Uniform and nonstandard existence in Reverse Mathematics

TL;DR

This paper proposes an alternative classification of theorems in Reverse Mathematics based on Feferman's Explicit Mathematics, connecting standard and nonstandard existence through computability and functional interpretation.

Contribution

It introduces the Explicit Mathematics theme (EMT) in Reverse Mathematics, linking theorem existence to computability via nonstandard analysis and extending the Big Five systems.

Findings

Established EMT examples across the Big Five systems.

Demonstrated the equivalence between standard existence and computability.

Extended Reverse Mathematics with higher types and nonstandard analysis.

Abstract

Reverse Mathematics is a program in the foundations of mathematics which provides an elegant classification of theorems of ordinary mathematics based on computability. Our aim is to provide an alternative classification of theorems based on the central tenet of Feferman's Explicit Mathematics, namely that a proof of existence of an object yields a procedure to compute said object.
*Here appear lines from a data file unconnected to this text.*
-- inner loop of A over range(a, a+c): adds the unmasked bolos, sets the whole window to 1
theorem inner_spec (bolos : List Int) : ∀ (c : Nat) (na : Nat) (resp : Int) (mask : List Int),
    (na : Int) + (c : Int) ≤ (mask.length : Int) →
    ((PySem.List.pyRange (na : Int) ((na : Int) + (c : Int)) 1).foldl (countInner bolos) (resp, mask)).1
      = resp + ((PySem.List.pyRange (na : Int) ((na : Int) + (c : Int)) 1).map
          (fun j => if mask.getD j.toNat 0 = 1 then 0 else PySem.List.pyGetD bolos j 0)).sum
    ∧ ((PySem.List.pyRange (na : Int) ((na : Int) + (c : Int)) 1).foldl (countInner bolos) (resp, mask)).2.length = mask.length
    ∧ ∀ t : Nat, ((PySem.List.pyRange (na : Int) ((na : Int) + (c : Int)) 1).foldl (countInner bolos) (resp, mask)).2.getD t 0
        = if (na : Int) ≤ (t : Int) ∧ (t : Int) < (na : Int) + (c : Int) then 1 else mask.getD t 0 := by
  intro c
  induction c with
  | zero =>
      intro na resp mask hlen
      rw [PySem.List.pyRange_one_eq_nil (by omega)]
      refine ⟨by simp, rfl, ?_⟩
      intro t
      rw [if_neg (by omega)]
      rfl
  | succ c ih =>
      intro na resp mask hlen
      have hna : na < mask.length := by omega
      rw [PySem.List.pyRange_one_cons (by push_cast; omega)]
      simp only [List.foldl_cons, List.map_cons, List.sum_cons]
      have hb : (na : Int) + ((c + 1 : Nat) : Int) = ((na + 1 : Nat) : Int) + (c : Int) := by
        push_cast; ring
      rw [hb, show (na : Int) + 1 = ((na + 1 : Nat) : Int) from by push_cast; ring]
      simp only [Int.toNat_natCast]
      have hgd : PySem.List.pyGetD mask (na : Int) 0 = mask.getD na 0 := by
        rw [PySem.List.pyGetD_natCast]
      by_cases hm : mask.getD na 0 = 1
      · rw [countInner, if_neg (by rw [hgd]; simpa using hm)]
        obtain ⟨ih1, ih2, ih3⟩ := ih (na + 1) resp mask (by push_cast; push_cast at hlen; omega)
        refine ⟨?_, ih2, ?_⟩
        · rw [ih1, if_pos hm]
          ring
        · intro t
          rw [ih3 t]
          by_cases hta : t = na
          · subst hta
            rw [if_neg (by push_cast; omega), if_pos (by push_cast; omega), hm]
          · exact if_congr (by omega) rfl rfl
      · rw [countInner, if_pos (by rw [hgd]; simpa using hm)]
        have hset : PySem.List.pySetD mask (na : Int) 1 = mask.set na 1 :=
          PySem.List.pySetD_natCast mask na 1
        rw [hset]
        have hlen1 : ((na + 1 : Nat) : Int) + (c : Int) ≤ ((mask.set na 1).length : Int) := by
          simp only [List.length_set]; push_cast; push_cast at hlen; omega
        obtain ⟨ih1, ih2, ih3⟩ := ih (na + 1) (resp + PySem.List.pyGetD bolos (na : Int) 0)
          (mask.set na 1) hlen1
        have hset_ne : ∀ t : Nat, t ≠ na → (mask.set na 1).getD t 0 = mask.getD t 0 := by
          intro t ht
          simp [List.getD, List.getElem?_set_ne (by omega : na ≠ t)]
        have hset_self : (mask.set na 1).getD na 0 = 1 := by
          simp [List.getD, hna]
        refine ⟨?_, by simpa using ih2, ?_⟩
        · rw [ih1, if_neg hm]
          have hcong : ((PySem.List.pyRange ((na + 1 : Nat) : Int) (((na + 1 : Nat) : Int) + (c : Int)) 1).map
                (fun j => if (mask.set na 1).getD j.toNat 0 = 1 then 0 else PySem.List.pyGetD bolos j 0)).sum
              = ((PySem.List.pyRange ((na + 1 : Nat) : Int) (((na + 1 : Nat) : Int) + (c : Int)) 1).map
                (fun j => if mask.getD j.toNat 0 = 1 then 0 else PySem.List.pyGetD bolos j 0)).sum := by
            refine congrArg List.sum (List.map_congr_left ?_)
            intro j hj
            rw [PySem.List.mem_pyRange_one] at hj
            rw [hset_ne j.toNat (by omega)]
          rw [hcong]
          ring
        · intro t
          rw [ih3 t]
          by_cases hta : t = na
          · subst hta
            rw [if_neg (by push_cast; omega), if_pos (by push_cast; omega), hset_self]
          · rw [hset_ne t hta]
            exact if_congr (by omega) rfl rfl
Our classification gives rise to the Explicit Mathematics theme (EMT) of Nonstandard Analysis. Intuitively speaking, the EMT states that a standard object with certain properties can be computed by a functional if and only if this object exists classically with these same standard and nonstandard properties. In this paper, we establish examples for the EMT ranging from the weakest to the strongest Big Five system of Reverse Mathematics. Our results are proved over the usual base theory of Reverse Mathematics, conservatively extended with higher types and Nelson's internal approach to Nonstandard Analysis.